Part of the family tree of Ralph Neville 1st Earl of Westmorland showing the descent of the earl’s eldest son John and his children.

John’s eldest son Ralph succeeded his grandfather as the second Earl of Westmorland after the first earl’s death in 1425. The following year he married into the Percy family and received licence to enter his lands- but they were sadly depleted resulting in an increasingly bitter legal dispute with his step-grandmother and the junior Neville line headed by Richard Neville Earl of Salisbury. Joan Beaufort and her brother, Cardinal Henry Beaufort had no intention of allowing the earl’s first family – the senior line- to benefit at the expense of Joan’s family.  Inevitably matters moved beyond the courts to threats, intimidation and violence.

 In 1438 the two halves of the family were summoned to appear before King Henry VI to resolve the ongoing conflict. By 1443 a settlement had been achieved which saw Joan’s son Richard Neville, Earl of Salisbury in possession of his father’s properties in the North-West, Yorkshire, Essex, York and London whilst the second earl received properties within the Bishopric of Durham including Raby Castle and Staindrop. After Joan’s death at the end of 1440 her dower lands in County Durham were also returned to the 2nd earl.

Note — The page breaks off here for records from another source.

-- pv_equiv track=rewrite | github.com/thirdeye18/discordBot | dieRoller.py | rollFormatter
-- ===== SOURCE A (Python) =====
-- def rollFormatter(command):
--     roll = []
--     formatted_roll = []
--     ## strip apart the string to get just the qty and side for the dice
--     ## command enters as a string, will convert into list to parse
--     for i in list(command.lower()):
--         if i.isnumeric():    # discard ! and roll portion of string
--             roll.append(i)  # roll list is numbers and a 'd' in the middle
--         elif i == 'd':
--             roll.append(i)
--     ## join the list into a string, then split at the 'd' into 2 list items
--     formatted_roll = "".join(roll).split("d")
--     ## now the 2 list items can be split off to variables
--     return formatted_roll
-- ===== SOURCE B (Python) =====
-- def rollFormatter(command):
--     result = [""]
--     for ch in command.lower():
--         if ch.isdigit():
--             result[-1] += ch
--         elif ch == 'd':
--             result.append("")
--     return result
-- ===== Notes on version B (the rewrite author's own statement) =====
-- stated objective: simpler
-- what changed: Replaces A's filter-into-list + join + split('d') pipeline with a single pass that builds the partitioned groups directly (append digit to last group, start a new group on 'd').
import Mathlib
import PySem

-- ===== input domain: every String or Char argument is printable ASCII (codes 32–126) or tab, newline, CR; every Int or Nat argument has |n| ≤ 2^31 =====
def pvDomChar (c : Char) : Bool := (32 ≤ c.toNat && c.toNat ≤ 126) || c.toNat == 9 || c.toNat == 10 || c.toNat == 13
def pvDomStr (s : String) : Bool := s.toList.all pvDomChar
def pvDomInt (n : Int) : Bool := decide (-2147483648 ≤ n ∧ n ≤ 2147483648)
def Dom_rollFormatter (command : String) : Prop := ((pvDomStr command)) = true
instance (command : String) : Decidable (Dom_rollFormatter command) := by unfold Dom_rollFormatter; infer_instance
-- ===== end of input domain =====

-- B replaces A's filter→join→split('d') pipeline with one pass building the groups directly (simpler decomposition, same O(n) cost).
-- ===== PORT A =====
-- i.isnumeric() is ported as Chars.isdigit: exact on the ASCII domain Dom_ states.
def rollFormatter (command : String) : List String :=
  let roll : List Char :=
    (PySem.Str.lower command).toList.foldl
      (fun acc i =>
        if PySem.Chars.isdigit i then acc ++ [i]
        else if i = 'd' then acc ++ [i]
        else acc) []
  (PySem.Chars.splitOn roll ['d']).map String.ofList

-- ===== PORT B =====
-- state = (finished groups, current last group); result[-1] += ch / result.append("")
def rollFormatter_alt (command : String) : List String :=
  let st :=
    (PySem.Str.lower command).toList.foldl
      (fun (st : List (List Char) × List Char) ch =>
        if PySem.Chars.isdigit ch then (st.1, st.2 ++ [ch])
        else if ch = 'd' then (st.1 ++ [st.2], [])
        else st) ([], [])
  (st.1 ++ [st.2]).map String.ofList

-- ===== PRECONDITION & SPEC =====
def Spec_rollFormatter (command : String) (out : List String) : Prop := out = rollFormatter_alt command
instance (command : String) (out : List String) : Decidable (Spec_rollFormatter command out) := by unfold Spec_rollFormatter; infer_instance

-- ===== CLAIM (what is proved, stated in full; the proofs are below) =====
def Claim_equal_rollFormatter : Prop := ∀ (command : String), Dom_rollFormatter command → Spec_rollFormatter command (rollFormatter command)

-- ===== LEMMAS AND PROOFS =====

def pvKeep (c : Char) : Bool := PySem.Chars.isdigit c || c = 'd'

def pvBStep (st : List (List Char) × List Char) (ch : Char) : List (List Char) × List Char :=
  if PySem.Chars.isdigit ch then (st.1, st.2 ++ [ch])
  else if ch = 'd' then (st.1 ++ [st.2], [])
  else st

-- A's filter loop collects exactly the kept characters
theorem pvRoll_eq_filter (l : List Char) :
    l.foldl (fun acc i =>
        if PySem.Chars.isdigit i then acc ++ [i]
        else if i = 'd' then acc ++ [i]
        else acc) [] = l.filter pvKeep := by
  have h : (fun (acc : List Char) i =>
      if PySem.Chars.isdigit i then acc ++ [i]
      else if i = 'd' then acc ++ [i]
      else acc) = fun acc i => if pvKeep i then acc ++ [i] else acc := by
    funext acc i
    by_cases h1 : PySem.Chars.isdigit i <;> by_cases h2 : i = 'd' <;>
      simp [pvKeep, h1, h2]
  rw [h, PySem.List.foldl_append_if]
  simp

-- B's fold ignores characters it does not keep
theorem pvBFold_filter (l : List Char) (st : List (List Char) × List Char) :
    l.foldl pvBStep st = (l.filter pvKeep).foldl pvBStep st := by
  induction l generalizing st with
  | nil => rfl
  | cons c rest ih =>
    by_cases h1 : PySem.Chars.isdigit c
    · simp [List.filter, pvKeep, h1, List.foldl_cons, ih]
    · by_cases h2 : c = 'd'
      · simp [List.filter, pvKeep, h2, List.foldl_cons, ih]
      · simp only [List.foldl_cons, List.filter]
        have : pvKeep c = false := by simp [pvKeep, h1, h2]
        rw [this]
        have : pvBStep st c = st := by simp [pvBStep, h1, h2]
        rw [this, ih]

-- splitOn's worker on a list of kept characters equals B's fold
theorem pvGo_eq_fold (fuel : Nat) (l : List Char) (hf : l.length < fuel)
    (hk : ∀ c ∈ l, pvKeep c = true) (done : List (List Char)) (cur : List Char) :
    PySem.Chars.splitOn.go ['d'] fuel l cur.reverse done.reverse =
      (l.foldl pvBStep (done, cur)).1 ++ [(l.foldl pvBStep (done, cur)).2] := by
  induction fuel generalizing l done cur with
  | zero => omega
  | succ n ih =>
    cases l with
    | nil =>
      simp [PySem.Chars.splitOn.go]
    | cons c rest =>
      have hc := hk c (by simp)
      have hrest : ∀ x ∈ rest, pvKeep x = true := fun x hx => hk x (by simp [hx])
      have hlen : rest.length < n := by simpa using hf
      by_cases h2 : c = 'd'
      · have hpre : List.isPrefixOf ['d'] (c :: rest) = true := by
          subst h2; simp [List.isPrefixOf]
        rw [PySem.Chars.splitOn.go]
        simp only [hpre, if_true, List.length_cons, List.length_nil, Nat.zero_add,
          List.drop_succ_cons, List.drop_zero, List.reverse_reverse]
        have e2 : cur :: done.reverse = (done ++ [cur]).reverse := by simp
        rw [e2]
        have := ih rest hlen hrest (done ++ [cur]) []
        simp only [List.reverse_nil] at this
        rw [this]
        have hd : PySem.Chars.isdigit 'd' = false := by decide
        simp [pvBStep, hd, h2]
      · have hd : PySem.Chars.isdigit c = true := by
          have hc' : PySem.Chars.isdigit c = true ∨ c = 'd' := by simpa [pvKeep] using hc
          rcases hc' with h | h
          · exact h
          · exact absurd h h2
        have hpre : List.isPrefixOf ['d'] (c :: rest) = false := by
          simp [List.isPrefixOf]
          exact fun h => absurd h.symm h2
        rw [PySem.Chars.splitOn.go]
        simp only [hpre, Bool.false_eq_true, if_false]
        have e2 : c :: cur.reverse = (cur ++ [c]).reverse := by simp
        rw [e2]
        rw [ih rest hlen hrest done (cur ++ [c])]
        simp [pvBStep, hd]

-- ===== VERDICT (by name: the statement is the Claim_ definition above) =====
theorem rollFormatter_spec : Claim_equal_rollFormatter := by
  intro command _
  unfold Spec_rollFormatter rollFormatter rollFormatter_alt
  simp only []
  rw [pvRoll_eq_filter]
  have hb : (fun (st : List (List Char) × List Char) ch =>
      if PySem.Chars.isdigit ch = true then (st.1, st.2 ++ [ch])
      else if ch = 'd' then (st.1 ++ [st.2], []) else st) = pvBStep := by
    funext st ch; simp [pvBStep]
  rw [hb, pvBFold_filter]
  congr 1
  have hk : ∀ c ∈ (PySem.Str.lower command).toList.filter pvKeep, pvKeep c = true := by
    intro c hc; exact (List.mem_filter.mp hc).2
  have h := pvGo_eq_fold (((PySem.Str.lower command).toList.filter pvKeep).length + 1)
      ((PySem.Str.lower command).toList.filter pvKeep) (by omega) hk [] []
  simp only [List.reverse_nil] at h
  unfold PySem.Chars.splitOn
  rw [h]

At about the same time the accord was reached between the two halves of the Neville family, the 2nd earl who had been widowed married for a second time to Margaret Cobham. The 2nd earl and his family did not have the powerful family connections of their half-siblings, the earl’s second wife was Margaret whose sister Eleanor was married to Humphrey Duke of Gloucester who was Henry VI’s regent in England during his minority was perhaps a strategy to garner some influence.

As well as losing his first wife the earl’s daughter by Margaret, named after her mother, died young and in 1450 his remaining child and heir, John, by his first wife also died. He left a wife – Lady Anne Holland, daughter of the Duke of Exeter but the marriage was thought to be unconsummated.

It appears that Ralph suffered some sort of mental illness at around the same time. The 2nd earl’s brother Thomas who died in 1458 seems to have acted as the earl’s guardian at times. After Thomas’s death it does not appear that anyone took over the responsibility. Either the earl was fully recovered or the conflict that would become known as the Wars of the Roses impacted on the Ralph’s care plan. It might also account for why he did not become involved in the build up to the conflict between York and Lancaster. Although the 2nd earl spent many years litigating against his grandfather’s second family he did not put an army in the field against his uncle Richard Neville Earl of Salisbury or cousin the Earl of Warwick.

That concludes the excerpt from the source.